It’s so quiet a pin could drop and your eardrums would pop.
Four individuals walk slowly onto the stage; as they settle into their positions a hush descends and all and sundry point their faces forward, towards an equally muted quartet now bathed in a flood of red. A few whispers tickle the ear canals of those towards the back, but that murmuring aside we could conceivably be in the catacombs of a church: it’s dark and silent, bodies packed tight and ready to receive tonight’s sermon. It’s one that needs no words for its effect to be at times overwhelming, at times so heart-piercingly affecting that all a man can do is shut their eyes and let the moment whisk them away, like Dorothy and her little dog in a whirlwind. This isn’t London anymore, not on Mono’s watch.
Dirty streets and dirtier people dissolve from the individual’s thoughts as the Japanese instrumental act – to categorise them as simply post-rock carries certain implications that shouldn’t be permitted the chance to lay roots within your perception; their emotional hold on an audience is quite unlike any of their peers – raise the volume slowly and gracefully, certain songs only truly filling the packed room at the six-minute mark. Four minutes and a barrage of drums and riffs later all eyes are staring upwards, everyone in The Underworld holding their breath as they pray the roof doesn’t fall in.

Though the walls are shaken in earnest this evening, it’s not Mono’s bombast that sets them apart from the crowd: each and every instrumental rock act in lands far and wide can master the quiet-LOUD-quiet thing given a couple of Mogwai albums and the right set of pedals. Where Mono excel is in the execution of these admittedly often formulaic arrangements: there are undulating waves of crisp guitar tones and shimmering cymbal rushes, each fresh impact triggering the tiniest of lumps to begin forming in the throat. When they strip away the senses-shredding noise, Mono reveal a tenderness that few acts renowned for thunderous performances can muster: it’s during these essential lulls, the breaks in the assault, that said physical by-products of such a stirring set are permitted the space to grow. Tears fall, of that you can be sure; whether you see them or not through barely-open eyes is another matter. Visually, Mono aren’t anything special; aurally, they’re at times absolutely otherworldly and consistently able to point their audience down a yellow-brick road to spiritual fulfilment.
They leave to a choir of encore-requesters, each and every mind and soul literally crying out for more. Not a word is returned the front row’s way. And not one needs to be. Two minutes later, outside, it’s not so quiet: the ups and ups of the last hour-twenty reverberate around the brain, the ears’ ringing just a temporary reminder of another Mono show that’ll live long in the memory.

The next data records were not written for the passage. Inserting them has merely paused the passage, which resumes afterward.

-- pv_equiv track=rewrite | github.com/fsq/leetcode | 3141. Maximum Hamming Distances.py | maxHammingDistances
-- ===== SOURCE A (Python) =====
-- from typing import List
--
-- import queue
--
-- def maxHammingDistances(nums: List[int], m: int) -> List[int]:
--     q = queue.Queue()
--     dis = [None] * (1<<m)
--     for i, x in enumerate(nums):
--         dis[x] = 0
--         q.put([x, 0])
--
--     while not q.empty():
--         x, d = q.get()
--         for i in range(m):
--             y = x ^ (1<<i)
--             if dis[y] == None:
--                 dis[y] = d + 1
--                 q.put([y, d+1])
--
--     return [m - dis[(1<<m)-1 - x] for x in nums]
-- ===== SOURCE B (Python) =====
-- from typing import List
--
--
-- def maxHammingDistances(nums: List[int], m: int) -> List[int]:
--     # Dynamic programming (min-plus / subset-sum transform over the m bit
--     # dimensions) instead of BFS: start from 0 at the sources and an m+1
--     # sentinel elsewhere, then for each bit build a new table where every cell
--     # is relaxed against its neighbour across that bit.  After all m passes
--     # dis[y] is the minimum Hamming distance from y to any source.
--     size = 1 << m
--     dis = [m + 1] * size
--     for x in nums:
--         dis[x] = 0
--     for i in range(m):
--         bit = 1 << i
--         dis = [min(dis[y], dis[y ^ bit] + 1) for y in range(size)]
--     return [m - dis[size - 1 - x] for x in nums]
-- ===== Notes on version B (the rewrite author's own statement) =====
-- stated objective: alternative
-- what changed: Replaces the multi-source BFS with a queue entirely by a dynamic-programming min-plus (subset-sum) transform: the distance table starts at 0 on sources and an m+1 sentinel elsewhere, and m relaxation passes (one per bit dimension, each rebuilding the table by min(dis[y], dis[y^bit]+1)) yield the exact nearest-source Hamming distances.
import Mathlib
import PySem

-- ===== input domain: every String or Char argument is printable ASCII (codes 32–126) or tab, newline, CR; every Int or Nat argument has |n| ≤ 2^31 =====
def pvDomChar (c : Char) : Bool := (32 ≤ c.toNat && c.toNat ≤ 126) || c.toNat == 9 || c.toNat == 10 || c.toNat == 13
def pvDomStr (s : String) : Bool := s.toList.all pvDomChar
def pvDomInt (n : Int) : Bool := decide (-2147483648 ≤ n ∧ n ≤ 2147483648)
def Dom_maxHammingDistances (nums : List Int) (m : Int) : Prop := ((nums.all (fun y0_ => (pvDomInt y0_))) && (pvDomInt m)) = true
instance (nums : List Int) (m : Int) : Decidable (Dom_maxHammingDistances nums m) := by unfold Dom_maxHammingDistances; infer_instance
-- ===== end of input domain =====

-- B replaces A's multi-source BFS (queue.Queue of [node, dist] pairs) by a dynamic-programming
-- min-plus (subset-sum) transform: m relaxation passes, one per bit dimension, over a table that
-- starts at 0 on sources and at the sentinel m+1 elsewhere; equivalence is proved on all inputs
-- where A returns.

-- shared primitive helper (Python's 1 << i, used by both ports)
def pvShl1 (i : Int) : Int := 1 <<< i.toNat  -- Python 1 << i; exact for 0 ≤ i (i < 0 raises in Python, outside Pre_)
def countNone (l : List (Option Int)) : Nat := l.countP (fun o => o.isNone)

-- ===== PORT A =====
-- body of A's 'for i in range(m)' for one dequeued pair (x, d); state = (dis, queue contents).
-- Python's 'dis[y] == None' raises IndexError when y is out of range; that case (pyGet? = none)
-- falls to the else branch here and is unreachable under Pre_.
def pvInnerA (x d : Int) (st : List (Option Int) × List (Int × Int)) (i : Int) :
    List (Option Int) × List (Int × Int) :=
  let y := PySem.Int.bxor x (pvShl1 i)
  if PySem.List.pyGet? st.1 y = some none then
    (PySem.List.pySetD st.1 y (some (d + 1)), st.2 ++ [(y, d + 1)])
  else st

def pvStepA (m x d : Int) (st : List (Option Int) × List (Int × Int)) :
    List (Option Int) × List (Int × Int) :=
  (PySem.List.pyRange 0 m 1).foldl (pvInnerA x d) st

-- measure lemmas needed by the port's termination proof
theorem pvFoldl_meas_le {α σ : Type} (meas : σ → Nat) (f : σ → α → σ)
    (h : ∀ s a, meas (f s a) ≤ meas s) :
    ∀ (l : List α) (s : σ), meas (List.foldl f s l) ≤ meas s := by
  intro l
  induction l with
  | nil => intro s; simp
  | cons a l ih => intro s; exact le_trans (ih (f s a)) (h s a)

theorem pvCountP_set_lt (xs : List (Option Int)) (n : Nat) (v : Int)
    (h : xs[n]? = some none) :
    countNone (xs.set n (some v)) < countNone xs := by
  induction xs generalizing n with
  | nil => simp at h
  | cons a as ih =>
      cases n with
      | zero =>
          have ha : a = none := by simpa using h
          subst ha
          simp [countNone]
      | succ n =>
          have h' : as[n]? = some none := by simpa using h
          have := ih n h'
          simp only [List.set_cons_succ, countNone, List.countP_cons] at *
          omega

theorem pvCountNone_pySetD_lt (xs : List (Option Int)) (i : Int) (v : Int)
    (h : PySem.List.pyGet? xs i = some none) :
    countNone (PySem.List.pySetD xs i (some v)) < countNone xs := by
  cases hk : PySem.List.pyIdx? xs.length i with
  | none => simp [PySem.List.pyGet?, hk] at h
  | some k =>
      simp only [PySem.List.pyGet?, hk] at h
      simp only [PySem.List.pySetD, PySem.List.pySet?, hk, Option.map_some, Option.getD_some]
      exact pvCountP_set_lt xs k v h

theorem pvInnerA_meas_le (x d : Int) (st : List (Option Int) × List (Int × Int)) (i : Int) :
    countNone (pvInnerA x d st i).1 + (pvInnerA x d st i).2.length ≤
      countNone st.1 + st.2.length := by
  unfold pvInnerA
  by_cases h : PySem.List.pyGet? st.1 (PySem.Int.bxor x (pvShl1 i)) = some none
  · simp only [h, if_pos]
    have := pvCountNone_pySetD_lt st.1 (PySem.Int.bxor x (pvShl1 i)) (d + 1) h
    simp only [List.length_append, List.length_cons, List.length_nil]
    omega
  · simp [h]

theorem pvStepA_meas_le (m x d : Int) (st : List (Option Int) × List (Int × Int)) :
    countNone (pvStepA m x d st).1 + (pvStepA m x d st).2.length ≤
      countNone st.1 + st.2.length := by
  exact pvFoldl_meas_le (fun s => countNone s.1 + s.2.length) (pvInnerA x d)
    (pvInnerA_meas_le x d) _ st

Photographs by Lucy Johnston

great review
and it was a great show
:)
Dublin gig
I seen them there in Dublin and they were also fantastic
Yeah, good review.
They do almost everything exactly the same as a million other bands, but they just do it all so right.

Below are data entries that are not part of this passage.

-- giving the pure recursion more fuel does not change a successful result
-- (sum and count are unchanged, the extra fuel is simply left over)
theorem goPure_mono (nums : List Int) (lnks : List (Int × Int)) (m : Int) :
    ∀ (f f' : Nat) (v : Int), f ≤ f' → (goPure nums lnks m f v).2.2.2 = true →
      (goPure nums lnks m f' v).2.1 = (goPure nums lnks m f v).2.1 ∧
      (goPure nums lnks m f' v).2.2.1 = (goPure nums lnks m f v).2.2.1 ∧
      (goPure nums lnks m f' v).2.2.2 = true ∧
      (goPure nums lnks m f' v).1 = (goPure nums lnks m f v).1 + (f' - f) := by
  intro f
  induction f using Nat.strong_induction_on with
  | _ f ih =>
    intro f' v hle hok
    match f, f' with
    | 0, _ => rw [goPure] at hok; simp at hok
    | f + 1, 0 => omega
    | f + 1, fb + 1 =>
      have hfb : f ≤ fb := by omega
      by_cases hv : v = -1
      · subst hv; rw [goPure] at hok ⊢; rw [goPure]; simp; omega
      · rw [goPure] at hok ⊢
        rw [goPure]
        simp only [if_neg hv] at hok ⊢
        rcases ht1 : goPure nums lnks m f (kidsB lnks v).2 with ⟨f1, x1, c1, ok1⟩
        rw [ht1] at hok
        cases ok1
        · simp at hok
        · have h1 := ih f (by omega) fb (kidsB lnks v).2 hfb (by rw [ht1])
          rw [ht1] at h1
          rcases ht1' : goPure nums lnks m fb (kidsB lnks v).2 with ⟨f1', x1', c1', ok1'⟩
          rw [ht1'] at h1
          obtain ⟨hx1, hc1, hok1', hf1'⟩ := h1
          dsimp only at hx1 hc1 hok1' hf1' ⊢
          subst hx1; subst hc1; subst hok1'
          have hf1f : f1 ≤ f := by
            have := goPure_fuel_le nums lnks m f (kidsB lnks v).2
            rw [ht1] at this; exact this
          rw [min_eq_left hf1f] at hok ⊢
          have hmin' : min f1' fb = f1 + (fb - f) := by omega
          rw [hmin']
          dsimp only at hok
          rcases ht2 : goPure nums lnks m f1 (kidsB lnks v).1 with ⟨f2, x2, c2, ok2⟩
          rw [ht2] at hok
          cases ok2
          · simp at hok
          · have h2 := ih f1 (by omega) (f1 + (fb - f)) (kidsB lnks v).1 (by omega) (by rw [ht2])
            rw [ht2] at h2
            rcases ht2' : goPure nums lnks m (f1 + (fb - f)) (kidsB lnks v).1 with ⟨f2', x2', c2', ok2'⟩
            rw [ht2'] at h2
            obtain ⟨hx2, hc2, hok2', hf2'⟩ := h2
            dsimp only at hx2 hc2 hok2' hf2' ⊢
            subst hx2; subst hc2; subst hok2'
            match f2, hok, hf2' with
            | 0, hok, _ => simp at hok
            | g + 1, hok, hf2' =>
              have : f2' = (g + (fb - f)) + 1 := by omega
              rw [this]
              dsimp only
              split_ifs <;> simp_all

I think they're my favourite in the genre.
It might have been down to exhaustion
from a hangover and lack of sleep or the fact that my head was still dizzied from Arab Strap breaking my heart and putting it back together with sticky tape the previous night, but despite my immense liking for Mono, I couldn't get into it at all. It just seemed... nice. Pleasant. Which is a shame given that last time I saw them they damn near annihilated me.
...?
What a load of old dog... i feel like i've just walked into a 6th form common room reading this review. How can such an explosive band inspire such insipid, turgid writing?!
youre
not familiar with constructive criticism are you?
how rude.
con... waht?
Just an opinion. Don't like it? Run for Parliament.